The biggest fund manager will be Chinese in 10 years’ time, according to the chief executive of State Street Global Advisors, which manages $2.9tn of assets globally.
Cyrus Taraporevala said the expected huge growth of the Chinese mutual fund industry, combined with the potential for Chinese companies to buy western managers, would lead to profound disruption in the sector.
“I predict that China’s full emergence into the global capital markets and the rise of Chinese mega asset managers is going to be the biggest regional shift in the history of asset management,” he said. “Time, scale and momentum are on China’s side.”
He added that assets under management in China had quadrupled since 2013to $1.7tn and were growing at 17 per cent per year. But there was much greater potential for further growth as only 8 per cent of personal financial assets were in funds, and regulators were trying to orchestrate a reallocation of capital from the country’s shadow banking sector into investment funds.
China has emerged as a key battleground for foreign asset managers trying to expand globally and take advantage of the demographic shifts in the world’s most populous country.
Mr Taraporevala, who has led the third biggest investment group by assets since November 2017, said digital disruption was also a threat to traditional fund managers. “I would not underestimate the ability of China’s fintech companies to leapfrog their western competitors,” he said.
“Companies like Ant Financial and Tencent are going to move increasingly from money market funds and deposit products into the very heart of asset management.
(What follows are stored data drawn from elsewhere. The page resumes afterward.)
-- pv_equiv track=rewrite | github.com/gabfl/vault | src/modules/autocomplete.py | find_breaking_strings
-- ===== SOURCE A (Python) =====
-- def find_breaking_strings(string):
--     """ Find last breaking string in a string """
--
--     breaking_strings = [' ', '@', '?', '#', '$', '%', '&', '*']
--     result = 0
--     for breaking_string in breaking_strings:
--         rf = string.rfind(breaking_string)
--         if rf > result:
--             result = rf
--
--     return result
-- ===== SOURCE B (Python) =====
-- def find_breaking_strings(string):
--     """ Find last breaking string in a string """
--
--     breaking = {' ', '@', '?', '#', '$', '%', '&', '*'}
--     for i in range(len(string) - 1, -1, -1):
--         if string[i] in breaking:
--             return i
--     return 0
-- ===== Notes on version B (the rewrite author's own statement) =====
-- stated objective: simpler
-- what changed: Replaces the loop over the 8 breaking strings (each doing a full rfind over the string) with a single reverse scan of the string that returns the first index whose character is in the breaking set, defaulting to 0.
import Mathlib
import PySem

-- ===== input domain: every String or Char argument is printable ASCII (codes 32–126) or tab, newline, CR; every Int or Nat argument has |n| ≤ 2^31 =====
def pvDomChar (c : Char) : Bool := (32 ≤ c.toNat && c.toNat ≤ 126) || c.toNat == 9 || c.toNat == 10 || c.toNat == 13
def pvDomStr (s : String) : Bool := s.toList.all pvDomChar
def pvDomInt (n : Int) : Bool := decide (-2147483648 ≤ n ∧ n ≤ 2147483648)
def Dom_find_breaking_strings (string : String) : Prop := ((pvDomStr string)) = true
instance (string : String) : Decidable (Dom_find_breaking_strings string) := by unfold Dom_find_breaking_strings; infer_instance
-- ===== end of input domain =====

-- B replaces A's loop over the 8 breaking strings (a full rfind each) with a single
-- reverse scan of the string using set membership; objective: simpler.


-- ===== PORT A =====
def fbsBreaks : List String := [" ", "@", "?", "#", "$", "%", "&", "*"]

-- the 'for breaking_string in breaking_strings' loop, state = result
def fbsLoop (string : String) : List String → Int → Int
  | [], result => result
  | b :: bs, result =>
    let rf := PySem.Str.rfind string b
    fbsLoop string bs (if rf > result then rf else result)

def find_breaking_strings (string : String) : Int :=
  fbsLoop string fbsBreaks 0

-- ===== PORT B =====
def altBreaks : List Char := [' ', '@', '?', '#', '$', '%', '&', '*']

def altIsBreak (c : Char) : Bool := altBreaks.contains c

-- the 'for i in range(len(string)-1, -1, -1)' loop: scan the reversed characters,
-- i is the original index of the character at the head
def altScan : List Char → Int → Int
  | [], _ => 0
  | c :: rest, i => if altIsBreak c then i else altScan rest (i - 1)

def find_breaking_strings_alt (string : String) : Int :=
  altScan string.toList.reverse ((string.toList.length : Int) - 1)

-- ===== PRECONDITION & SPEC =====
def Spec_find_breaking_strings (string : String) (out : Int) : Prop := out = find_breaking_strings_alt string
instance (string : String) (out : Int) : Decidable (Spec_find_breaking_strings string out) := by unfold Spec_find_breaking_strings; infer_instance

-- ===== CLAIM (what is proved, stated in full; the proofs are below) =====
def Claim_equal_find_breaking_strings : Prop := ∀ (string : String), Dom_find_breaking_strings string → Spec_find_breaking_strings string (find_breaking_strings string)

-- ===== LEMMAS AND PROOFS =====

-- A's loop at the level of character lists (fbsLoop bridges to this via Str.rfind_eq)
def aGoL (s : List Char) : List Char → Int → Int
  | [], r => r
  | b :: bs, r =>
    let rf := PySem.Chars.rfind s [b]
    aGoL s bs (if rf > r then rf else r)

theorem prefix_singleton (b : Char) (l : List Char) :
    [b].isPrefixOf l = (l[0]? == some b) := by
  cases l with
  | nil => simp [List.isPrefixOf]
  | cons c t => simp [List.isPrefixOf, BEq.comm]

theorem go_zero (s : List Char) (b : Char) :
    PySem.Chars.rfind.go s [b] 0 = if s[0]? = some b then 0 else -1 := by
  simp [PySem.Chars.rfind.go, prefix_singleton]

theorem go_succ (s : List Char) (b : Char) (j : Nat) :
    PySem.Chars.rfind.go s [b] (j + 1)
      = if s[j + 1]? = some b then ((j : Int) + 1) else PySem.Chars.rfind.go s [b] j := by
  have hd : (List.drop (j + 1) s)[0]? = s[j + 1]? := by
    rw [List.getElem?_drop]
  simp only [PySem.Chars.rfind.go, prefix_singleton, hd, beq_iff_eq]
  split_ifs with h
  · push_cast; ring
  · rfl

theorem go_cases (s : List Char) (b : Char) : ∀ n : Nat,
    PySem.Chars.rfind.go s [b] n = -1 ∨
      ∃ j : Nat, j ≤ n ∧ s[j]? = some b ∧ PySem.Chars.rfind.go s [b] n = j := by
  intro n
  induction n with
  | zero =>
    rw [go_zero]; split_ifs with h
    · exact Or.inr ⟨0, le_refl _, h, rfl⟩
    · exact Or.inl rfl
  | succ m ih =>
    rw [go_succ]; split_ifs with h
    · exact Or.inr ⟨m + 1, le_refl _, h, by push_cast; ring⟩
    · rcases ih with h' | ⟨j, hj, hb, hv⟩
      · exact Or.inl h'
      · exact Or.inr ⟨j, by omega, hb, hv⟩

theorem rfind_lt (s : List Char) (b : Char) :
    PySem.Chars.rfind s [b] < (s.length : Int) := by
  unfold PySem.Chars.rfind
  rcases go_cases s b s.length with h | ⟨j, _, hb, hv⟩
  · rw [h]; omega
  · rw [hv]
    have : j < s.length := by
      by_contra hc
      rw [List.getElem?_eq_none (by omega)] at hb
      simp at hb
    exact_mod_cast this

theorem go_append (s : List Char) (c b : Char) :
    ∀ m : Nat, m < s.length →
      PySem.Chars.rfind.go (s ++ [c]) [b] m = PySem.Chars.rfind.go s [b] m := by
  intro m
  induction m with
  | zero =>
    intro h
    rw [go_zero, go_zero, List.getElem?_append_left h]
  | succ k ih =>
    intro h
    rw [go_succ, go_succ, List.getElem?_append_left h, ih (by omega)]

theorem rfind_snoc (s : List Char) (c b : Char) :
    PySem.Chars.rfind (s ++ [c]) [b]
      = if c = b then (s.length : Int) else PySem.Chars.rfind s [b] := by
  unfold PySem.Chars.rfind
  have hlen : (s ++ [c]).length = s.length + 1 := by simp
  rw [hlen, go_succ]
  have htop : (s ++ [c])[s.length + 1]? = none := by
    rw [List.getElem?_eq_none]; simp
  rw [htop]
  simp only [reduceCtorEq, if_false]
  cases s with
  | nil =>
    simp only [List.nil_append, List.length_nil]
    rw [go_zero, go_zero]
    simp
  | cons d t =>
    have h1 : (d :: t).length = t.length + 1 := by simp
    rw [h1, go_succ, go_succ]
    have h2 : ((d :: t) ++ [c])[t.length + 1]? = some c := by
      rw [List.getElem?_append_right (by simp)]; simp
    have h3 : (d :: t)[t.length + 1]? = none := by
      rw [List.getElem?_eq_none]; simp
    rw [h2, h3]
    simp only [reduceCtorEq, if_false]
    rw [go_append (d :: t) c b t.length (by simp)]
    by_cases hc : c = b
    · simp [hc]
    · have : ¬ (some c = some b) := by simp [hc]
      simp only [this, if_false, hc, if_false]

theorem aGoL_congr (s s' : List Char) (bs : List Char) (r : Int)
    (h : ∀ b ∈ bs, PySem.Chars.rfind s [b] = PySem.Chars.rfind s' [b]) :
    aGoL s bs r = aGoL s' bs r := by
  induction bs generalizing r with
  | nil => rfl
  | cons b bs ih =>
    simp only [aGoL]
    rw [h b (List.mem_cons_self ..)]
    exact ih _ (fun b' hb' => h b' (List.mem_cons_of_mem _ hb'))

theorem aGoL_le (s : List Char) (bs : List Char) (r m : Int)
    (h : ∀ b ∈ bs, PySem.Chars.rfind s [b] ≤ m) (hr : r ≤ m) :
    aGoL s bs r ≤ m := by
  induction bs generalizing r with
  | nil => exact hr
  | cons b bs ih =>
    simp only [aGoL]
    apply ih _ (fun b' hb' => h b' (List.mem_cons_of_mem _ hb'))
    have := h b (List.mem_cons_self ..)
    split_ifs <;> omega

theorem aGoL_ge_init (s : List Char) (bs : List Char) (r : Int) :
    r ≤ aGoL s bs r := by
  induction bs generalizing r with
  | nil => simp [aGoL]
  | cons b bs ih =>
    simp only [aGoL]
    split_ifs with h
    · have := ih (r := PySem.Chars.rfind s [b]); omega
    · exact ih r

theorem aGoL_ge_rfind (s : List Char) (bs : List Char) (r : Int) (b : Char)
    (hb : b ∈ bs) : PySem.Chars.rfind s [b] ≤ aGoL s bs r := by
  induction bs generalizing r with
  | nil => simp at hb
  | cons b' bs ih =>
    simp only [aGoL]
    rcases List.mem_cons.mp hb with h | h
    · subst h
      split_ifs with h'
      · exact aGoL_ge_init s bs _
      · have := aGoL_ge_init s bs r; omega
    · exact ih _ h

theorem key_list : ∀ cs : List Char,
    aGoL cs altBreaks 0 = altScan cs.reverse ((cs.length : Int) - 1) := by
  intro cs
  induction cs using List.reverseRecOn with
  | nil => decide
  | append_singleton cs c ih =>
    have hrev : (cs ++ [c]).reverse = c :: cs.reverse := by simp
    have hlen : ((cs ++ [c]).length : Int) - 1 = (cs.length : Int) := by simp
    rw [hrev, hlen]
    simp only [altScan]
    by_cases hc : altIsBreak c = true
    · rw [if_pos hc]
      have hmem : c ∈ altBreaks := by
        simpa [altIsBreak] using hc
      apply le_antisymm
      · apply aGoL_le
        · intro b hb
          rw [rfind_snoc]
          split_ifs with h
          · exact le_refl _
          · exact le_of_lt (rfind_lt cs b)
        · omega
      · have h1 := aGoL_ge_rfind (cs ++ [c]) altBreaks 0 c hmem
        rw [rfind_snoc, if_pos rfl] at h1
        exact h1
    · rw [if_neg hc]
      rw [← ih]
      apply aGoL_congr
      intro b hb
      rw [rfind_snoc]
      have : c ≠ b := by
        intro h; subst h
        exact hc (by simpa [altIsBreak] using hb)
      rw [if_neg this]

theorem A_eq_chars (s : String) : find_breaking_strings s = aGoL s.toList altBreaks 0 := by
  have h1 : (" " : String).toList = [' '] := rfl
  have h2 : ("@" : String).toList = ['@'] := rfl
  have h3 : ("?" : String).toList = ['?'] := rfl
  have h4 : ("#" : String).toList = ['#'] := rfl
  have h5 : ("$" : String).toList = ['$'] := rfl
  have h6 : ("%" : String).toList = ['%'] := rfl
  have h7 : ("&" : String).toList = ['&'] := rfl
  have h8 : ("*" : String).toList = ['*'] := rfl
  simp only [find_breaking_strings, fbsBreaks, fbsLoop, aGoL, altBreaks,
    PySem.Str.rfind_eq, h1, h2, h3, h4, h5, h6, h7, h8]

-- ===== VERDICT (by name: the statement is the Claim_ definition above) =====
theorem find_breaking_strings_spec : Claim_equal_find_breaking_strings := by
  intro s _
  unfold Spec_find_breaking_strings find_breaking_strings_alt
  rw [A_eq_chars, key_list]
Ant Financial’s money market fund became the world’s largest money market fund in four years. Think about that.”
SSGA received approval from the Chinese regulator in December to set up an onshore investment management wholly foreign-owned enterprise structure. It has since recruited Alex Sun from HSBC’s Jintrust Fund Management to the new role of head of China and Charles Zhao from Janus Henderson as head of institutions within the country.
Jennifer Johnson, president and chief operating officer at Franklin Templeton, which manages $690bn, said China’s economy would far outweigh the US’s in a decade.
“I don’t know if the largest asset manager is going to be Chinese then, but it will be one that has worked out how to do business in China,” she added. “I don’t think you can be a large asset manager if you do not have a presence in China.”
This week the Wall Street Journal reported that BlackRock, the world’s biggest fund manager, had held talks with Tencent, the Chinese internet behemoth, about working together to produce tools for the Chinese market.
Robert Kapito, a co-founder of BlackRock, warned last year that large Asian tech companies posed a disruptive threat to traditional fund managers.